If you're a SQL Server shop considering event sourcing, CQRS, or a document-store productivity layer, Polecat lets you adopt those patterns inside your existing database, with infrastructure your operations team already runs.
It's open source, MIT-licensed, shipped 1.0 in March 2026, and integrates natively with Wolverine for end-to-end CQRS.
The state of the .NET data layer
Most production .NET applications run on SQL Server. That's not nostalgia — it's procurement, licensing, ops tooling, monitoring, backups, DR, DBA expertise, and ten years of internal applications already built around it. SQL Server is the path of least resistance for the majority of .NET teams, and it isn't going anywhere.

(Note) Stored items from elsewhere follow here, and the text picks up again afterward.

-- pv_equiv track=rewrite | github.com/Kulchandra-199/new_ai | main.py | process_conversations
-- ===== SOURCE A (Python) =====
-- def process_conversations(conversations):
--     processed = []
--     for conv in conversations:
--         history = []
--         for i in range(0, len(conv)-1, 2):
--             input_text = " [SEP] ".join(history + [conv[i]])
--             target_text = conv[i+1]
--             processed.append((input_text, target_text))
--             history.append(conv[i])
--             history.append(conv[i+1])
--     return processed
-- ===== SOURCE B (Python) =====
-- def process_conversations(conversations):
--     # Stateless single comprehension: the accumulated history at step i is
--     # exactly the prefix conv[:i], so each pair is computed directly from a slice.
--     return [
--         (" [SEP] ".join(conv[:i + 1]), conv[i + 1])
--         for conv in conversations
--         for i in range(0, len(conv) - 1, 2)
--     ]
-- ===== Notes on version B (the rewrite author's own statement) =====
-- stated objective: simpler
-- what changed: Replaced the nested loops with a mutable history accumulator and an output list by a single stateless comprehension that computes each cumulative input directly as a prefix slice conv[:i+1].
import Mathlib
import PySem

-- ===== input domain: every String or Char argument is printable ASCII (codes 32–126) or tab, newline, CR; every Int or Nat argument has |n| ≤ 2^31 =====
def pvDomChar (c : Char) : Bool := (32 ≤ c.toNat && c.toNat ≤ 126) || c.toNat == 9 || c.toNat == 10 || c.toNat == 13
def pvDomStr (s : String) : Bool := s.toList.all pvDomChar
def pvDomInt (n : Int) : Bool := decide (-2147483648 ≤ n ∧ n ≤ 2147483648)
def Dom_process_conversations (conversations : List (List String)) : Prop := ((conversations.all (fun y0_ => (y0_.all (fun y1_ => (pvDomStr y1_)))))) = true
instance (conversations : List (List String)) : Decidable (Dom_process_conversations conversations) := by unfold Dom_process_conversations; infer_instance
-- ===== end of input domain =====

-- B replaces A's mutable history accumulator and output list by one stateless
-- comprehension computing each cumulative input directly as a prefix slice (objective: simpler).


-- ===== PORT A =====
def process_conversations (conversations : List (List String)) : List (String × String) :=
  conversations.foldl
    (fun processed conv =>
      ((PySem.List.pyRange 0 (PySem.List.len conv - 1) 2).foldl
        (fun (st : List (String × String) × List String) i =>
          let input_text := PySem.Str.join " [SEP] " (st.2 ++ [PySem.List.pyGetD conv i ""])
          let target_text := PySem.List.pyGetD conv (i + 1) ""
          (st.1 ++ [(input_text, target_text)],
           (st.2 ++ [PySem.List.pyGetD conv i ""]) ++ [PySem.List.pyGetD conv (i + 1) ""]))
        (processed, ([] : List String))).1)
    []

-- ===== PORT B =====
def process_conversations_alt (conversations : List (List String)) : List (String × String) :=
  conversations.flatMap (fun conv =>
    (PySem.List.pyRange 0 (PySem.List.len conv - 1) 2).map (fun i =>
      (PySem.Str.join " [SEP] " (PySem.List.slice conv none (some (i + 1))),
       PySem.List.pyGetD conv (i + 1) "")))

-- ===== PRECONDITION & SPEC =====
def Spec_process_conversations (conversations : List (List String)) (out : List (String × String)) : Prop := out = process_conversations_alt conversations
instance (conversations : List (List String)) (out : List (String × String)) : Decidable (Spec_process_conversations conversations out) := by unfold Spec_process_conversations; infer_instance

-- ===== CLAIM (what is proved, stated in full; the proofs are below) =====
def Claim_equal_process_conversations : Prop := ∀ (conversations : List (List String)), Dom_process_conversations conversations → Spec_process_conversations conversations (process_conversations conversations)

-- ===== LEMMAS AND PROOFS =====

-- range(0, n-1, 2) enumerates 2*k for k < n/2
theorem step2_range (n : Nat) :
    PySem.List.pyRange 0 ((n : Int) - 1) 2
      = (List.range (n / 2)).map (fun k => ((2 * k : Nat) : Int)) := by
  rw [PySem.List.pyRange_of_pos 0 ((n : Int) - 1) (by norm_num)]
  have hcount : (if (0 : Int) < (n : Int) - 1 then (((n : Int) - 1 - 0 + 2 - 1) / 2).toNat else 0) = n / 2 := by
    split_ifs with h
    · omega
    · omega
  rw [hcount]
  exact List.map_congr_left (fun k _ => by push_cast; ring)

-- inner-loop invariant: after m iterations, history = conv.take (2*m) and the
-- emitted pairs are exactly B's per-conversation comprehension entries
theorem inner_inv (conv : List String) (m : Nat) (hm : 2 * m ≤ conv.length)
    (acc : List (String × String)) :
    ((List.range m).map (fun k => ((2 * k : Nat) : Int))).foldl
      (fun (st : List (String × String) × List String) i =>
        (st.1 ++ [(PySem.Str.join " [SEP] " (st.2 ++ [PySem.List.pyGetD conv i ""]),
                   PySem.List.pyGetD conv (i + 1) "")],
         (st.2 ++ [PySem.List.pyGetD conv i ""]) ++ [PySem.List.pyGetD conv (i + 1) ""]))
      (acc, ([] : List String))
    = (acc ++ (List.range m).map (fun k =>
         (PySem.Str.join " [SEP] " (PySem.List.slice conv none (some (((2 * k : Nat) : Int) + 1))),
          PySem.List.pyGetD conv (((2 * k : Nat) : Int) + 1) "")),
       conv.take (2 * m)) := by
  induction m with
  | zero => simp
  | succ m ih =>
    have hm' : 2 * m ≤ conv.length := by omega
    rw [List.range_succ, List.map_append, List.foldl_append, ih hm', List.map_append]
    simp only [List.map_cons, List.map_nil, List.foldl_cons, List.foldl_nil]
    have hidx : (2 * m : Nat) < conv.length := by omega
    have hget : PySem.List.pyGetD conv ((2 * m : Nat) : Int) "" = conv[2 * m] := by
      rw [PySem.List.pyGetD_eq_getElem conv "" (by positivity) (by exact_mod_cast hidx)]
      congr 1
    have htake : conv.take (2 * m) ++ [conv[2 * m]] = conv.take (2 * m + 1) := by
      rw [← List.concat_eq_append, List.take_concat_get]
    have hslice : PySem.List.slice conv none (some (((2 * m : Nat) : Int) + 1))
        = conv.take (2 * m + 1) := by
      rw [PySem.List.slice_to conv (by positivity)]
      congr 1
    have htake2 : (conv.take (2 * m) ++ [conv[2 * m]]) ++ [PySem.List.pyGetD conv (((2 * m : Nat) : Int) + 1) ""]
        = conv.take (2 * (m + 1)) := by
      rw [htake]
      rcases Nat.lt_or_ge (2 * m + 1) conv.length with hlt | hge
      · have hget2 : PySem.List.pyGetD conv (((2 * m : Nat) : Int) + 1) "" = conv[2 * m + 1] := by
          have : ((2 * m : Nat) : Int) + 1 = ((2 * m + 1 : Nat) : Int) := by push_cast; ring
          rw [this, PySem.List.pyGetD_eq_getElem conv "" (by positivity) (by exact_mod_cast hlt)]
          congr 1
        rw [hget2]
        have h2 : 2 * (m + 1) = (2 * m + 1) + 1 := by omega
        rw [h2, ← List.concat_eq_append, List.take_concat_get]
      · omega
    rw [hget, htake2, htake, hslice, List.append_assoc]

-- one conversation: A's inner loop emits exactly B's per-conversation list
theorem conv_eq (conv : List String) (acc : List (String × String)) :
    ((PySem.List.pyRange 0 (PySem.List.len conv - 1) 2).foldl
      (fun (st : List (String × String) × List String) i =>
        (st.1 ++ [(PySem.Str.join " [SEP] " (st.2 ++ [PySem.List.pyGetD conv i ""]),
                   PySem.List.pyGetD conv (i + 1) "")],
         (st.2 ++ [PySem.List.pyGetD conv i ""]) ++ [PySem.List.pyGetD conv (i + 1) ""]))
      (acc, ([] : List String))).1
    = acc ++ (PySem.List.pyRange 0 (PySem.List.len conv - 1) 2).map (fun i =>
        (PySem.Str.join " [SEP] " (PySem.List.slice conv none (some (i + 1))),
         PySem.List.pyGetD conv (i + 1) "")) := by
  have hlen : PySem.List.len conv = (conv.length : Int) := by simp [PySem.List.len]
  rw [hlen, step2_range conv.length,
      inner_inv conv (conv.length / 2) (by omega) acc, List.map_map]
  rfl

-- ===== VERDICT (by name: the statement is the Claim_ definition above) =====
-- outer loop: A's foldl over conversations equals acc ++ B's flatMap
theorem outer_eq (convs : List (List String)) (acc : List (String × String)) :
    convs.foldl
      (fun processed conv =>
        ((PySem.List.pyRange 0 (PySem.List.len conv - 1) 2).foldl
          (fun (st : List (String × String) × List String) i =>
            let input_text := PySem.Str.join " [SEP] " (st.2 ++ [PySem.List.pyGetD conv i ""])
            let target_text := PySem.List.pyGetD conv (i + 1) ""
            (st.1 ++ [(input_text, target_text)],
             (st.2 ++ [PySem.List.pyGetD conv i ""]) ++ [PySem.List.pyGetD conv (i + 1) ""]))
          (processed, ([] : List String))).1)
      acc
    = acc ++ convs.flatMap (fun conv =>
        (PySem.List.pyRange 0 (PySem.List.len conv - 1) 2).map (fun i =>
          (PySem.Str.join " [SEP] " (PySem.List.slice conv none (some (i + 1))),
           PySem.List.pyGetD conv (i + 1) ""))) := by
  induction convs generalizing acc with
  | nil => simp
  | cons c cs ih =>
    rw [List.foldl_cons, ih, List.flatMap_cons, conv_eq, List.append_assoc]

theorem process_conversations_spec : Claim_equal_process_conversations := by
  intro conversations _
  unfold Spec_process_conversations process_conversations process_conversations_alt
  exact outer_eq conversations []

Meanwhile, the productivity story for event sourcing and document-style persistence in .NET has been overwhelmingly PostgreSQL-shaped. Marten — the open-source library that turned PostgreSQL into a credible event store and document database for .NET — has been mature for years and shipped its 10-year line. EventStoreDB / KurrentDB is its own product. Building event sourcing or a document store on SQL Server has historically meant either (a) writing the plumbing yourself, (b) bolting on Cosmos DB or MongoDB, or (c) adopting PostgreSQL purely for the data-layer features.
Each of those costs something real. Hand-rolled event sourcing skips the boring-but-important problems (projection rebuilds, async daemon coordination, optimistic concurrency, schema migrations, multi-tenancy). Adding a second database doubles ops complexity. Switching to PostgreSQL means a team retraining, ops re-tooling, and an extended migration window.
SQL Server 2025 changes the calculus. It introduces a native JSON column type with JSON_VALUE / JSON_QUERY / JSON_MODIFY and modern T-SQL features (window functions, MERGE, partition functions, sequences) — closing the storage-engine gap that made PostgreSQL uniquely suited to this style of work.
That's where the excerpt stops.